C'est un long chemin dans le temps qui a mené cet enfant du pays de Monaco à... la direction de l'Opéra de Monte-Carlo. Un coup de foudre aux arènes de Vérone pour La Gioconda de Ponchielli, l'oreille attentive à l'écoute d'un jeune ténor, Luciano Pavarotti, Jean-Louis Grinda frappe les trois coups d'une nouvelle ère au Théâtre Royal de Wallonie. Il y affirme ses choix, passe du grand répertoire à l'opérette, ressuscite tant de belles choses oubliées. Lucide.
« La diversité de l'offre garantit la qualité que soutient la liberté d'entreprendre. Jusqu'où peut-on aller ? Jusqu'au rêve... »
« J'ai la chance de porter une double casquette de gestionnaire et de créateur. C'est une chance, voilà qui transforme les relations entre employés et direction. »
Le public de l'Opéra Garnier applaudit l'éclectisme du personnage qui lui offre La Périchole, La Chauve-Souris et monte dans la foulée Don Giovanni et Tosca. Son Falstaff salué au-delà de nos frontières est marqueur de la carrière de cet enfant terrible sollicité sur d'autres continents.
« Produire ne suffit plus ! »
Il parle de coproduction comme un cinéaste et se jette avec gourmandise dans la création contemporaine.

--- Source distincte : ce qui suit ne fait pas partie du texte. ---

-- pv_equiv track=rewrite | github.com/Isolatedo/sdsl_project | WSI_data_sample_jcai.py | deduplicate_paths
-- ===== SOURCE A (Python) =====
-- def deduplicate_paths(file_paths):
--     """去重逻辑"""
--     file_dict = {}
--     for path in file_paths:
--         file_name = path.split('/')[-1]
--         if file_name in file_dict:
--             file_dict[file_name].append(path)
--         else:
--             file_dict[file_name] = [path]
--
--     unique_paths = []
--     for file_name, paths in file_dict.items():
--         unique_paths.append(paths[0])
--     return unique_paths
-- ===== SOURCE B (Python) =====
-- def deduplicate_paths(file_paths):
--     """Single pass: keep the first path seen for each distinct filename."""
--     seen = set()
--     unique_paths = []
--     for path in file_paths:
--         file_name = path.split('/')[-1]
--         if file_name not in seen:
--             seen.add(file_name)
--             unique_paths.append(path)
--     return unique_paths
-- ===== Notes on version B (the rewrite author's own statement) =====
-- stated objective: simpler
-- what changed: Replaces A's two-pass group-into-dict-of-lists-then-take-first-of-each-group with a single pass over the input keeping a seen-set of filenames and appending only first occurrences, never materialising the per-name path lists or running a second pass.
import Mathlib
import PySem

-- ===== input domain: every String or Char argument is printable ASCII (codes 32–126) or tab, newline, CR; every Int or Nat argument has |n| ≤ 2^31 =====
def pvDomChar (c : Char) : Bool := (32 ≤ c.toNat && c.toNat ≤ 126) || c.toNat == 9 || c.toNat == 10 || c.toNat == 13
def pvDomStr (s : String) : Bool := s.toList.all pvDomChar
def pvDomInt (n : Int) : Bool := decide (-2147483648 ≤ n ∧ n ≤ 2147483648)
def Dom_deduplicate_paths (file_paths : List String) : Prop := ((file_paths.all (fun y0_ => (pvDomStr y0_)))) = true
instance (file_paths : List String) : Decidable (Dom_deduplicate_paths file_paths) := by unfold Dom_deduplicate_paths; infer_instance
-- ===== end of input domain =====

-- B replaces A's two-pass dict-of-lists grouping by a single pass with a seen-set of
-- filenames, appending only the first path per filename (simpler; same result order).


-- ===== PORT A =====
-- path.split('/')[-1]; split never returns an empty list, so the [-1] IndexError
-- branch (the .getD "") is unreachable — exact on every input.
def pvName (p : String) : String :=
  PySem.List.pyGetD ((PySem.Str.split? p "/").getD []) (-1) ""

-- the first loop of A: group paths into file_dict keyed by filename
def pvGroup : List String → PySem.Dict String (List String) → PySem.Dict String (List String)
  | [], d => d
  | p :: rest, d =>
    let n := pvName p
    if d.contains n then pvGroup rest (d.modify n [] (fun ps => ps ++ [p]))
    else pvGroup rest (d.insert n [p])

-- second loop of A: paths[0] for each group; groups are never empty, so the
-- pyGetD default "" is unreachable — exact.
def deduplicate_paths (file_paths : List String) : List String :=
  (pvGroup file_paths PySem.Dict.empty).items.foldl
    (fun acc kv => acc ++ [PySem.List.pyGetD kv.2 0 ""]) []

-- ===== PORT B =====
def pvDedup (seen : PySem.Set String) (acc : List String) : List String → List String
  | [] => acc
  | p :: rest =>
    let n := pvName p
    if PySem.Set.contains seen n then pvDedup seen acc rest
    else pvDedup (PySem.Set.add seen n) (acc ++ [p]) rest

def deduplicate_paths_alt (file_paths : List String) : List String :=
  pvDedup PySem.Set.empty [] file_paths

-- ===== PRECONDITION & SPEC =====
def Spec_deduplicate_paths (file_paths : List String) (out : List String) : Prop := out = deduplicate_paths_alt file_paths
instance (file_paths : List String) (out : List String) : Decidable (Spec_deduplicate_paths file_paths out) := by unfold Spec_deduplicate_paths; infer_instance

-- ===== CLAIM (what is proved, stated in full; the proofs are below) =====
def Claim_equal_deduplicate_paths : Prop := ∀ (file_paths : List String), Dom_deduplicate_paths file_paths → Spec_deduplicate_paths file_paths (deduplicate_paths file_paths)

-- ===== LEMMAS AND PROOFS =====

-- the first element of a nonempty list is unchanged by appending
lemma pv_pyGetD_append (v : List String) (p : String) (hv : v ≠ []) :
    PySem.List.pyGetD (v ++ [p]) 0 "" = PySem.List.pyGetD v 0 "" := by
  rw [PySem.List.pyGetD_ofNat', PySem.List.pyGetD_ofNat']
  cases v with
  | nil => exact absurd rfl hv
  | cons a t => rfl

-- loop invariant: the dict's keys are exactly B's seen-set (same list), and the
-- heads of the groups collected so far are exactly B's accumulator.
lemma pv_main : ∀ (fps : List String) (d : PySem.Dict String (List String))
    (seen : PySem.Set String) (acc : List String),
    d.keys = seen →
    d.keys.Nodup →
    (∀ kv ∈ d.items, kv.2 ≠ []) →
    acc = d.items.map (fun kv => PySem.List.pyGetD kv.2 0 "") →
    (pvGroup fps d).items.map (fun kv => PySem.List.pyGetD kv.2 0 "") = pvDedup seen acc fps := by
  intro fps
  induction fps with
  | nil => intro d seen acc _ _ _ hacc; simp [pvGroup, pvDedup, hacc]
  | cons p rest ih =>
    intro d seen acc hkeys hnd hne hacc
    have hcont : PySem.Set.contains seen (pvName p) = d.contains (pvName p) := by
      rcases h : d.contains (pvName p) with _ | _
      · have : pvName p ∉ d.keys := by
          intro hm
          exact absurd (PySem.Dict.contains_iff_mem_keys d (pvName p) |>.mpr hm) (by simp [h])
        simp only [← hkeys]
        simpa [PySem.Set.contains_iff] using this
      · have : pvName p ∈ d.keys := (PySem.Dict.contains_iff_mem_keys d (pvName p)).mp h
        simp only [← hkeys]
        simpa [PySem.Set.contains_iff] using this
    by_cases h : d.contains (pvName p) = true
    · -- existing filename: A appends to the group, B skips
      have hmod : d.modify (pvName p) [] (fun ps => ps ++ [p])
          = d.insert (pvName p) (d.getD (pvName p) [] ++ [p]) := rfl
      have hitems : (d.insert (pvName p) (d.getD (pvName p) [] ++ [p])).items
          = d.items.map (fun q => if q.1 == pvName p then (pvName p, d.getD (pvName p) [] ++ [p]) else q) :=
        PySem.Dict.items_insert_of_contains d _ h
      simp only [pvGroup, pvDedup, h, hcont, if_pos]
      rw [ih _ seen acc]
      · rw [hmod, PySem.Dict.keys_insert_of_contains d _ h]; exact hkeys
      · rw [hmod, PySem.Dict.keys_insert_of_contains d _ h]; exact hnd
      · intro kv hkv
        rw [hmod, hitems] at hkv
        obtain ⟨q, hq, hqe⟩ := List.mem_map.mp hkv
        by_cases hq1 : q.1 == pvName p
        · simp [hq1] at hqe; subst hqe; simp
        · simp [hq1] at hqe; subst hqe; exact hne q hq
      · rw [hmod, hitems, List.map_map, hacc]
        apply List.map_congr_left
        intro q hq
        by_cases hq1 : q.1 = pvName p
        · have hmem : (pvName p, q.2) ∈ d.items := by
            rw [← hq1]; exact hq
          have hg : d.getD (pvName p) [] = q.2 := PySem.Dict.getD_of_mem_items d hmem hnd []
          simp only [Function.comp, hq1, beq_self_eq_true, if_true]
          rw [hg, pv_pyGetD_append _ _ (hne q hq)]
        · simp [hq1]
    · -- new filename: A opens a group [p], B records it
      have h' : d.contains (pvName p) = false := by simpa using h
      have hitems : (d.insert (pvName p) [p]).items = d.items ++ [(pvName p, [p])] :=
        PySem.Dict.items_insert_of_not_contains d _ h'
      have hkeys' : (d.insert (pvName p) [p]).keys = d.keys ++ [pvName p] := by
        rw [PySem.Dict.keys, hitems]; simp [PySem.Dict.keys]
      have hnmem : pvName p ∉ seen := by
        rw [← hkeys]
        intro hm
        exact h ((PySem.Dict.contains_iff_mem_keys d (pvName p)).mpr hm)
      simp only [pvGroup, pvDedup, h', hcont, Bool.false_eq_true, if_false]
      apply ih
      · rw [hkeys', hkeys, PySem.Set.add_of_not_mem hnmem]
      · rw [hkeys']
        have hnm : pvName p ∉ d.keys := by rw [hkeys]; exact hnmem
        exact List.Nodup.append hnd (List.nodup_singleton _)
          (by simpa [List.disjoint_singleton] using hnm)
      · intro kv hkv
        rw [hitems] at hkv
        rcases List.mem_append.mp hkv with hl | hr
        · exact hne kv hl
        · simp at hr; subst hr; simp
      · rw [hitems, hacc]; simp

-- ===== VERDICT (by name: the statement is the Claim_ definition above) =====
theorem deduplicate_paths_spec : Claim_equal_deduplicate_paths := by
  intro fps _
  unfold Spec_deduplicate_paths deduplicate_paths deduplicate_paths_alt
  rw [PySem.List.foldl_append_singleton_eq_map]
  exact pv_main fps PySem.Dict.empty PySem.Set.empty [] rfl (by simp [PySem.Dict.empty]) (by simp [PySem.Dict.empty]) rfl
-- pv_equiv track=rewrite | github.com/amararora07/CodeFights | isSumOfConsecutive.py | isSumOfConsecutive
-- ===== SOURCE A (Python) =====
-- def isSumOfConsecutive(n):
--     for i in range(1,n):
--         t,s=n,i
--         while t>0:
--             t-=s
--             s+=1
--         if t==0:
--             return True
--     return False
-- ===== SOURCE B (Python) =====
-- def isSumOfConsecutive(n):
--     # n is a sum of >=2 consecutive positive integers iff n >= 3 and n is not a power of two
--     return n >= 3 and (n & (n - 1)) != 0
-- ===== Notes on version B (the rewrite author's own statement) =====
-- stated objective: faster
-- what changed: Replaces the double loop that tries every start and subtracts terms one by one with the O(1) bit trick: n is a sum of consecutive positive integers iff n >= 3 and n & (n-1) != 0 (n is not a power of two).
import Mathlib
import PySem

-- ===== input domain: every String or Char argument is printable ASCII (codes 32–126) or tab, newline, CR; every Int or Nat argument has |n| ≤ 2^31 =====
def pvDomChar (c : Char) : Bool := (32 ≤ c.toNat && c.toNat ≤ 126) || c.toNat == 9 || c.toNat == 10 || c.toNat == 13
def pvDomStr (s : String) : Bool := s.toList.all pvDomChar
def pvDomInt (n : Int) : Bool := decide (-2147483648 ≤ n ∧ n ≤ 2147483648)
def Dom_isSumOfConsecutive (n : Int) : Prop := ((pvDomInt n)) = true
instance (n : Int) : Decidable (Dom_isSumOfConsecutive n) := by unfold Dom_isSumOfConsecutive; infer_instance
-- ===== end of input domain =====

-- B replaces A's trial of every start with term-by-term subtraction by the O(1) bit test
-- "n >= 3 and n & (n-1) != 0" (n is not a power of two); objective: faster.

-- ===== PORT A =====
-- inner loop `while t > 0: t -= s; s += 1`; the fuel only makes the same computation
-- total (with s ≥ 1, t drops by at least 1 per step, so t.toNat steps always suffice)
def pvWhileA : Nat → Int → Int → Int
  | 0, t, _ => t
  | fuel + 1, t, s => if 0 < t then pvWhileA fuel (t - s) (s + 1) else t

def isSumOfConsecutive (n : Int) : Bool :=
  (PySem.List.pyRange 1 n 1).any (fun i => pvWhileA n.toNat n i == 0)

-- ===== PORT B =====
def isSumOfConsecutive_alt (n : Int) : Bool :=
  decide (3 ≤ n) && (Int.land n (n - 1) != 0)

-- ===== PRECONDITION & SPEC =====
def Spec_isSumOfConsecutive (n : Int) (out : Bool) : Prop := out = isSumOfConsecutive_alt n
instance (n : Int) (out : Bool) : Decidable (Spec_isSumOfConsecutive n out) := by unfold Spec_isSumOfConsecutive; infer_instance

-- ===== CLAIM (what is proved, stated in full; the proofs are below) =====
def Claim_equal_isSumOfConsecutive : Prop := ∀ (n : Int), Dom_isSumOfConsecutive n → Spec_isSumOfConsecutive n (isSumOfConsecutive n)

-- ===== LEMMAS AND PROOFS =====

-- the inner while loop ends at exactly 0 only if n is i + (i+1) + ... + (i+k-1) for some k
theorem pvWhileA_sound (fuel : Nat) (t s : Int) (hs : 1 ≤ s)
    (h : pvWhileA fuel t s = 0) : ∃ k : Nat, 2 * t = (k : Int) * (2 * s + k - 1) := by
  induction fuel generalizing t s with
  | zero =>
    simp only [pvWhileA] at h
    exact ⟨0, by simp [h]⟩
  | succ f ih =>
    simp only [pvWhileA] at h
    split_ifs at h with ht
    · obtain ⟨k, hk⟩ := ih (t - s) (s + 1) (by omega) h
      refine ⟨k + 1, ?_⟩
      push_cast at hk ⊢
      linear_combination hk
    · exact ⟨0, by simp [h]⟩

theorem pvWhileA_complete (k : Nat) (fuel : Nat) (t s : Int) (hs : 1 ≤ s)
    (hf : t.toNat ≤ fuel) (hk : 2 * t = (k : Int) * (2 * s + k - 1)) :
    pvWhileA fuel t s = 0 := by
  induction k generalizing fuel t s with
  | zero =>
    have ht : t = 0 := by omega
    cases fuel <;> simp [pvWhileA, ht]
  | succ k ih =>
    have hk' : 2 * t = ((k : Int) + 1) * (2 * s + k) := by push_cast at hk ⊢; linear_combination hk
    have hknn : (0 : Int) ≤ (k : Int) := Int.natCast_nonneg k
    have ht : 0 < t := by nlinarith
    cases fuel with
    | zero => omega
    | succ f =>
      simp only [pvWhileA, if_pos ht]
      refine ih f (t - s) (s + 1) (by omega) (by omega) ?_
      linarith [hk']

-- A returns true iff n = i + (i+1) + ... + (i+k-1) for some start 1 ≤ i < n
theorem isSumOfConsecutive_iff (n : Int) :
    isSumOfConsecutive n = true ↔
      ∃ i : Int, 1 ≤ i ∧ i < n ∧ ∃ k : Nat, 2 * n = (k : Int) * (2 * i + k - 1) := by
  unfold isSumOfConsecutive
  rw [List.any_eq_true]
  constructor
  · rintro ⟨i, hmem, hz⟩
    rw [PySem.List.mem_pyRange_one] at hmem
    have h0 : pvWhileA n.toNat n i = 0 := by simpa using hz
    exact ⟨i, hmem.1, hmem.2, pvWhileA_sound _ _ _ hmem.1 h0⟩
  · rintro ⟨i, h1, h2, k, hk⟩
    refine ⟨i, PySem.List.mem_pyRange_one.mpr ⟨h1, h2⟩, ?_⟩
    simp [pvWhileA_complete k n.toNat n i h1 le_rfl hk]

-- number theory: such a representation exists iff 3 ≤ n and n is not a power of two
theorem rep_iff (n : Int) :
    (∃ i : Int, 1 ≤ i ∧ i < n ∧ ∃ k : Nat, 2 * n = (k : Int) * (2 * i + k - 1)) ↔
      (3 ≤ n ∧ ¬ ∃ j : Nat, n.toNat = 2 ^ j) := by
  constructor
  · rintro ⟨i, hi1, hin, k, hk⟩
    have hn2 : (2 : Int) ≤ n := by omega
    have hk2 : 2 ≤ k := by
      rcases k with _ | _ | k
      · exfalso; push_cast at hk; omega
      · exfalso; push_cast at hk; omega
      · omega
    -- pass to ℕ
    obtain ⟨N, rfl⟩ : ∃ N : Nat, n = (N : Int) := ⟨n.toNat, by omega⟩
    obtain ⟨I, rfl⟩ : ∃ I : Nat, i = (I : Int) := ⟨i.toNat, by omega⟩
    have hI1 : 1 ≤ I := by exact_mod_cast hi1
    have hkN : 2 * N = k * (2 * I + k - 1) := by
      have hc : ((k * (2 * I + k - 1) : Nat) : Int) = ((2 * N : Nat) : Int) := by
        push_cast [Nat.cast_sub (show 1 ≤ 2 * I + k by omega)]
        linarith [hk]
      exact_mod_cast hc.symm
    obtain ⟨L, hLdef⟩ : ∃ L : Nat, L = 2 * I + k - 1 := ⟨_, rfl⟩
    rw [← hLdef] at hkN
    have hL3 : k + 1 ≤ L := by omega
    -- the odd factor d ≥ 3 of 2N divides N
    obtain ⟨d, hd_odd, hd3, hd_dvd⟩ : ∃ d, d % 2 = 1 ∧ 3 ≤ d ∧ d ∣ 2 * N := by
      rcases Nat.even_or_odd k with he | ho
      · have hke : k % 2 = 0 := Nat.even_iff.mp he
        exact ⟨L, by omega, by omega, ⟨k, by rw [hkN]; ring⟩⟩
      · have hko : k % 2 = 1 := Nat.odd_iff.mp ho
        exact ⟨k, hko, by omega, ⟨L, hkN⟩⟩
    have hcop : Nat.Coprime d 2 :=
      (Nat.Prime.coprime_iff_not_dvd Nat.prime_two |>.mpr (by omega)).symm
    have hdN : d ∣ N := Nat.Coprime.dvd_of_dvd_mul_left hcop hd_dvd
    have hN3 : 3 ≤ N := le_trans hd3 (Nat.le_of_dvd (by omega) hdN)
    refine ⟨by exact_mod_cast hN3, ?_⟩
    rintro ⟨j, hj⟩
    have hNj : N = 2 ^ j := by omega
    have hdvd_pow : d ∣ 2 ^ j := hNj ▸ hdN
    have hd1 : d = 1 := Nat.Coprime.eq_one_of_dvd (Nat.Coprime.pow_right j hcop) hdvd_pow
    omega
  · rintro ⟨h3, hnp⟩
    obtain ⟨N, rfl⟩ : ∃ N : Nat, n = (N : Int) := ⟨n.toNat, by omega⟩
    have hN3 : 3 ≤ N := by exact_mod_cast h3
    have hnp' : ¬ ∃ j : Nat, N = 2 ^ j := by
      rintro ⟨j, hj⟩; exact hnp ⟨j, by omega⟩
    obtain ⟨a, m, hm_odd, hNm⟩ := Nat.exists_eq_two_pow_mul_odd (by omega : N ≠ 0)
    have hm2 : m % 2 = 1 := Nat.odd_iff.mp hm_odd
    have hm3 : 3 ≤ m := by
      rcases Nat.lt_or_ge m 3 with h | h
      · interval_cases m
        · omega
        · exact absurd ⟨a, by omega⟩ hnp'
        · omega
      · exact h
    have hMeven : 2 ^ (a + 1) % 2 = 0 := by
      have : (2 : Nat) ∣ 2 ^ (a + 1) := dvd_pow_self 2 (Nat.succ_ne_zero a)
      omega
    have hM2 : 2 ≤ 2 ^ (a + 1) := by
      calc (2 : Nat) = 2 ^ 1 := by norm_num
      _ ≤ 2 ^ (a + 1) := Nat.pow_le_pow_right (by norm_num) (by omega)
    have h2N : 2 * N = 2 ^ (a + 1) * m := by rw [hNm]; ring
    -- k = smaller factor, L = larger factor of 2N (opposite parity, so distinct)
    obtain ⟨k, L, hk2, hkL, hpar, hprod⟩ :
        ∃ k L : Nat, 2 ≤ k ∧ k + 1 ≤ L ∧ (k + L) % 2 = 1 ∧ k * L = 2 * N := by
      rcases Nat.le_total (2 ^ (a + 1)) m with h | h
      · exact ⟨2 ^ (a + 1), m, hM2, by omega, by omega, h2N.symm⟩
      · exact ⟨m, 2 ^ (a + 1), by omega, by omega, by omega, by rw [h2N]; ring⟩
    have hQ : 2 * ((L + 1 - k) / 2) = L + 1 - k := by omega
    have h2L : 2 * L ≤ k * L := Nat.mul_le_mul hk2 (le_refl L)
    refine ⟨((L + 1 - k) / 2 : Nat), ?_, ?_, k, ?_⟩
    · have h1 : 1 ≤ (L + 1 - k) / 2 := by omega
      exact_mod_cast Nat.one_le_cast.mpr h1
    · have hlt : (L + 1 - k) / 2 < N := by omega
      exact_mod_cast Nat.cast_lt.mpr hlt
    · have hQZ : 2 * (((L + 1 - k) / 2 : Nat) : Int) = (L : Int) + 1 - k := by omega
      have hprodZ : (k : Int) * (L : Int) = 2 * (N : Int) := by exact_mod_cast hprod
      have hmid : 2 * (((L + 1 - k) / 2 : Nat) : Int) + (k : Int) - 1 = (L : Int) := by
        linarith
      rw [hmid.symm] at hprodZ
      linarith

-- a positive natural ANDed with its predecessor is zero iff it is a power of two
theorem land_pred_eq_zero_iff (a : Nat) (ha : 1 ≤ a) :
    a &&& (a - 1) = 0 ↔ ∃ j : Nat, a = 2 ^ j := by
  constructor
  · intro h
    by_contra hnp
    set j : Nat := a.log2 with hj
    have h1 : 2 ^ j ≤ a := Nat.log2_self_le (by omega)
    have h2 : a < 2 ^ (j + 1) := Nat.lt_log2_self
    have hne : a ≠ 2 ^ j := fun he => hnp ⟨j, he⟩
    have hbit_a : a.testBit j = true := by
      rw [Nat.testBit_eq_decide_div_mod_eq]
      have hd : a / 2 ^ j = 1 := by
        rw [pow_succ] at h2
        exact Nat.div_eq_of_lt_le (by omega) (by omega)
      simp [hd]
    have hbit_a1 : (a - 1).testBit j = true := by
      rw [Nat.testBit_eq_decide_div_mod_eq]
      have hd : (a - 1) / 2 ^ j = 1 := by
        rw [pow_succ] at h2
        exact Nat.div_eq_of_lt_le (by omega) (by omega)
      simp [hd]
    have := congrArg (fun x => Nat.testBit x j) h
    simp [hbit_a, hbit_a1, Nat.zero_testBit] at this
  · rintro ⟨j, rfl⟩
    apply Nat.eq_of_testBit_eq
    intro i
    simp only [Nat.testBit_land, Nat.testBit_two_pow, Nat.testBit_two_pow_sub_one,
      Nat.zero_testBit, Bool.and_eq_false_iff]
    rcases Nat.lt_or_ge i j with h | h
    · left; simp; omega
    · right; simp; omega

-- land on nonnegative integers agrees with land on the naturals
theorem land_cast (N : Nat) (h : 1 ≤ N) :
    Int.land (N : Int) ((N : Int) - 1) = ((N &&& (N - 1) : Nat) : Int) := by
  have h2 : (N : Int) - 1 = ((N - 1 : Nat) : Int) := by omega
  rw [h2]; rfl

-- B returns true iff 3 ≤ n and n is not a power of two
theorem isSumOfConsecutive_alt_iff (n : Int) :
    isSumOfConsecutive_alt n = true ↔ (3 ≤ n ∧ ¬ ∃ j : Nat, n.toNat = 2 ^ j) := by
  unfold isSumOfConsecutive_alt
  simp only [Bool.and_eq_true, decide_eq_true_eq, bne_iff_ne, ne_eq]
  constructor
  · rintro ⟨h3, hland⟩
    refine ⟨h3, fun hp => hland ?_⟩
    obtain ⟨N, rfl⟩ : ∃ N : Nat, n = (N : Int) := ⟨n.toNat, by omega⟩
    have hN1 : 1 ≤ N := by exact_mod_cast (by omega : (1 : Int) ≤ (N : Int))
    obtain ⟨j, hj⟩ := hp
    have hland0 : N &&& (N - 1) = 0 :=
      (land_pred_eq_zero_iff N hN1).mpr ⟨j, by omega⟩
    rw [land_cast N hN1, hland0]; rfl
  · rintro ⟨h3, hnp⟩
    refine ⟨h3, fun h0 => hnp ?_⟩
    obtain ⟨N, rfl⟩ : ∃ N : Nat, n = (N : Int) := ⟨n.toNat, by omega⟩
    have hN1 : 1 ≤ N := by exact_mod_cast (by omega : (1 : Int) ≤ (N : Int))
    rw [land_cast N hN1] at h0
    obtain ⟨j, hj⟩ := (land_pred_eq_zero_iff N hN1).mp (by exact_mod_cast h0)
    exact ⟨j, by omega⟩

-- ===== VERDICT (by name: the statement is the Claim_ definition above) =====
theorem isSumOfConsecutive_spec : Claim_equal_isSumOfConsecutive := by
  intro n _
  unfold Spec_isSumOfConsecutive
  rw [Bool.eq_iff_iff, isSumOfConsecutive_iff, isSumOfConsecutive_alt_iff, rep_iff]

Sa Marquise d'O de René Koering, appuyée par des effets vidéo, reste dans les mémoires. De l'inédit en toute première mondiale, un public surpris puis dérangé, enthousiaste enfin, jusqu'à l'ovation. De son expérience parisienne, il conserve un exercice indispensable à sa démarche ; l'artiste est aussi manager.
« Nous sommes redevables de l'argent public, mais il ne s'agit pas pour autant de remplir une salle avec des places gratuites. L'Opéra de Monaco avec ses cinq cents fauteuils attire toutes les clientèles, y compris les moins de 26 ans. Ces jeunes gens paient une somme dérisoire de quelques euros pour un spectacle de qualité égale à celui d'une grande soirée. Quant à nos opérations portes ouvertes en répétition, ce sont des succès, une découverte pour des gamins émerveillés, entre rêve et réalité... »
L'Opéra joue enfin la carte de la synergie, celle de surprenantes passerelles, offrant sa salle de bois doré et de velours cramoisi aux variétés américaines ou européennes que l'on n'attendrait pas dans un tel décor. L'enfant de la balle, quittant le manège enchanté des chorégies d'Orange, garde son cap. Une recette toute simple, celle du travail. Le théâtre de Jean-Louis Grinda ne fait jamais relâche.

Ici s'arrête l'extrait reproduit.